> [YOUR ASSIGNMENT]:
Which lines below fall between the one containing "intro out depth i hle hne" and the one containing "((i:Int) - 1 - ((i:Int) - (o ++ [x]).length))).getD"? Repeat them exactly, counting both of those lines, and add nothing else.

> [EXERCISE DATA]:

-- pv_equiv track=rewrite | github.com/farkon00/binarian | blocks_parser.py | parse_lists
-- ===== SOURCE A (Python) =====
-- def parse_lists(lexic : list[str]):
--     arrays_opened = 0
--     merged = 0
--
--     for i in range(len(lexic)):
--         now_lex = lexic[i-merged]
--
--         if arrays_opened > 0:
--             lexic[i-1-merged] += " " + now_lex
--             del lexic[i-merged]
--             merged += 1
--
--         arrays_opened += now_lex.count("[")
--         arrays_opened -= now_lex.count("]")
--
--     return lexic
-- ===== SOURCE B (Python) =====
-- def parse_lists(lexic: list[str]):
--     out = []
--     depth = 0
--     for tok in lexic:
--         if depth > 0:
--             out[-1] += " " + tok
--         else:
--             out.append(tok)
--         depth += tok.count("[") - tok.count("]")
--     return out
-- ===== Notes on version B (the rewrite author's own statement) =====
-- stated objective: alternative
-- what changed: Replaces A's in-place merging via index arithmetic (i-merged bookkeeping, element mutation and del on the input list) with a single forward pass that builds a fresh output list, appending each token or joining it onto the last group while bracket depth is positive.
import Mathlib
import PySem

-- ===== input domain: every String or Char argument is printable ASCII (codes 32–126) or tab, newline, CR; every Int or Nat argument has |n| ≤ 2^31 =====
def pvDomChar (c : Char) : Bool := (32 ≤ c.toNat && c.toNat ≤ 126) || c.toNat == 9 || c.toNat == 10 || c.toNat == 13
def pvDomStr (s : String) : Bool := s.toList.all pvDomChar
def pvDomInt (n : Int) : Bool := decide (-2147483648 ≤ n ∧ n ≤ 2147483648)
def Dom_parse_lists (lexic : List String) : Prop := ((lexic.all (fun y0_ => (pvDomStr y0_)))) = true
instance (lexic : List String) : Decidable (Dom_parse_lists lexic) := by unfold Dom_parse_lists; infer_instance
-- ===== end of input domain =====

-- B replaces A's in-place merging via index arithmetic (`i-merged` bookkeeping and `del`) by one
-- pass that builds a fresh output list, joining each token onto the last group while the bracket
-- depth is positive (objective: alternative). A mutates its argument in place and returns it; B
-- leaves the input untouched — the equivalence proved here is about the RETURN value.

-- ===== PORT A =====
-- one iteration of A's `for i in range(len(lexic))` body over state (lexic, arrays_opened, merged).
-- The `.toNat` on the two write indices is exact here: on every input they are nonnegative and in
-- range whenever the branch is taken (merged ≤ i-1), as the invariant in the proof below shows.
def pvStepA (st : List String × Int × Int) (i : Nat) : List String × Int × Int :=
  let lst := st.1
  let opened := st.2.1
  let merged := st.2.2
  let now := (PySem.List.pyGet? lst ((i : Int) - merged)).getD ""
  let lst' := if opened > 0 then
      (lst.set ((i : Int) - 1 - merged).toNat
        (((PySem.List.pyGet? lst ((i : Int) - 1 - merged)).getD "") ++ " " ++ now)).eraseIdx
        (((i : Int) - merged).toNat)
    else lst
  let merged' := if opened > 0 then merged + 1 else merged
  (lst', opened + (PySem.Str.count now "[" : Int) - (PySem.Str.count now "]" : Int), merged')

def parse_lists (lexic : List String) : List String :=
  ((List.range lexic.length).foldl pvStepA (lexic, 0, 0)).1

-- ===== PORT B =====
-- one iteration of B's loop over state (out, depth); `out[-1] += " " + tok` / `out.append(tok)`.
def pvStepB (st : List String × Int) (tok : String) : List String × Int :=
  let out := if st.2 > 0 then st.1.dropLast ++ [(st.1.getLast?.getD "") ++ " " ++ tok]
             else st.1 ++ [tok]
  (out, st.2 + (PySem.Str.count tok "[" : Int) - (PySem.Str.count tok "]" : Int))

def parse_lists_alt (lexic : List String) : List String :=
  (lexic.foldl pvStepB ([], 0)).1

-- ===== PRECONDITION & SPEC =====
def Spec_parse_lists (lexic : List String) (out : List String) : Prop := out = parse_lists_alt lexic
instance (lexic : List String) (out : List String) : Decidable (Spec_parse_lists lexic out) := by unfold Spec_parse_lists; infer_instance

-- ===== CLAIM (what is proved, stated in full; the proofs are below) =====
def Claim_equal_parse_lists : Prop := ∀ (lexic : List String), Dom_parse_lists lexic → Spec_parse_lists lexic (parse_lists lexic)

-- ===== LEMMAS AND PROOFS =====

-- Invariant: after processing the first i tokens, A's list is B's output ++ the unprocessed suffix,
-- A's merged counter is i - out.length, and the two depth counters coincide.
theorem pv_loop_eq (ts : List String) : ∀ (out : List String) (depth : Int) (i : Nat),
    out.length ≤ i → (0 < depth → out ≠ []) →
    ((List.range' i ts.length).foldl pvStepA (out ++ ts, depth, ((i : Int) - out.length))).1
      = (ts.foldl pvStepB (out, depth)).1 := by
  induction ts with
  | nil => intro out depth i _ _; simp
  | cons t ts ih =>
    intro out depth i hle hne
    rw [List.length_cons, List.range'_succ, List.foldl_cons, List.foldl_cons]
    by_cases hd : 0 < depth
    · -- merge branch
      have hout : out ≠ [] := hne hd
      obtain ⟨o, x, rfl⟩ : ∃ o x, out = o ++ [x] :=
        ⟨out.dropLast, out.getLast hout, (List.dropLast_concat_getLast hout).symm⟩
      have h1 : (i:Int) - ((i:Int) - (o ++ [x]).length) = (((o.length + 1 : Nat)) : Int) := by
        simp only [List.length_append, List.length_cons, List.length_nil]; omega
      have hnow : (PySem.List.pyGet? ((o ++ [x]) ++ t :: ts)
          ((i:Int) - ((i:Int) - (o ++ [x]).length))).getD "" = t := by
        rw [h1, PySem.List.pyGet?_natCast]
        rw [show (o ++ [x]) ++ t :: ts = (o ++ [x]) ++ t :: ts from rfl,
          List.getElem?_append_right (by simp)]
        simp
      have h2 : (i:Int) - 1 - ((i:Int) - (o ++ [x]).length) = ((o.length : Nat) : Int) := by
        simp only [List.length_append, List.length_cons, List.length_nil]; omega
      have hprev : (PySem.List.pyGet? ((o ++ [x]) ++ t :: ts)
          ((i:Int) - 1 - ((i:Int) - (o ++ [x]).length))).getD "" = x := by
        rw [h2, PySem.List.pyGet?_natCast, List.getElem?_append_left (by simp),
          List.getElem?_append_right (by simp)]
        simp
      have ht1 : ((i:Int) - 1 - ((i:Int) - (o ++ [x]).length)).toNat = o.length := by
        simp only [List.length_append, List.length_cons, List.length_nil]; omega
      have ht2 : ((i:Int) - ((i:Int) - (o ++ [x]).length)).toNat = o.length + 1 := by
        simp only [List.length_append, List.length_cons, List.length_nil]; omega
      have hset : (((o ++ [x]) ++ t :: ts).set
            ((i:Int) - 1 - ((i:Int) - (o ++ [x]).length)).toNat (x ++ " " ++ t)).eraseIdx
            (((i:Int) - ((i:Int) - (o ++ [x]).length)).toNat)
          = (o ++ [x ++ " " ++ t]) ++ ts := by
        rw [ht1, ht2, List.set_append_left _ _ (by simp),
          List.set_append_right _ _ (by simp)]
        simp only [Nat.sub_self, List.set_cons_zero]
        rw [List.eraseIdx_append_of_length_le (by simp)]
        simp
      simp only [pvStepA, pvStepB, if_pos hd, hnow, hprev, hset]
      simp only [List.getLast?_concat, Option.getD_some, List.dropLast_concat]
      have hm : ((i:Int) - (o ++ [x]).length) + 1
          = ((i + 1 : Nat) : Int) - (o ++ [x ++ " " ++ t]).length := by
        simp; ring
      rw [hm]
      exact ih _ _ (i+1) (by simp at hle ⊢; omega) (fun _ => by simp)
    · -- append branch
      have hnow : (PySem.List.pyGet? (out ++ t :: ts) ((i:Int) - ((i:Int) - out.length))).getD ""
          = t := by
        have h1 : ((i : Int) - ((i : Int) - out.length)) = ((out.length : Nat) : Int) := by omega
        rw [h1, PySem.List.pyGet?_natCast, List.getElem?_append_right (by simp)]
        simp
      simp only [pvStepA, pvStepB, if_neg hd, hnow]
      have hm : ((i:Int) - out.length) = ((i + 1 : Nat) : Int) - (out ++ [t]).length := by
        simp only [List.length_append, List.length_cons, List.length_nil]; push_cast; ring
      rw [show out ++ t :: ts = (out ++ [t]) ++ ts by simp, hm]
      exact ih (out ++ [t]) _ (i+1) (by simp; omega) (fun _ => by simp)

-- ===== VERDICT (by name: the statement is the Claim_ definition above) =====
theorem parse_lists_spec : Claim_equal_parse_lists := by
  intro lexic _
  unfold Spec_parse_lists parse_lists parse_lists_alt
  have := pv_loop_eq lexic [] 0 0 (by simp) (by simp)
  simpa [List.range_eq_range'] using this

> [WRITTEN SOLUTION]:
    intro out depth i hle hne
    rw [List.length_cons, List.range'_succ, List.foldl_cons, List.foldl_cons]
    by_cases hd : 0 < depth
    · -- merge branch
      have hout : out ≠ [] := hne hd
      obtain ⟨o, x, rfl⟩ : ∃ o x, out = o ++ [x] :=
        ⟨out.dropLast, out.getLast hout, (List.dropLast_concat_getLast hout).symm⟩
      have h1 : (i:Int) - ((i:Int) - (o ++ [x]).length) = (((o.length + 1 : Nat)) : Int) := by
        simp only [List.length_append, List.length_cons, List.length_nil]; omega
      have hnow : (PySem.List.pyGet? ((o ++ [x]) ++ t :: ts)
          ((i:Int) - ((i:Int) - (o ++ [x]).length))).getD "" = t := by
        rw [h1, PySem.List.pyGet?_natCast]
        rw [show (o ++ [x]) ++ t :: ts = (o ++ [x]) ++ t :: ts from rfl,
          List.getElem?_append_right (by simp)]
        simp
      have h2 : (i:Int) - 1 - ((i:Int) - (o ++ [x]).length) = ((o.length : Nat) : Int) := by
        simp only [List.length_append, List.length_cons, List.length_nil]; omega
      have hprev : (PySem.List.pyGet? ((o ++ [x]) ++ t :: ts)
          ((i:Int) - 1 - ((i:Int) - (o ++ [x]).length))).getD "" = x := by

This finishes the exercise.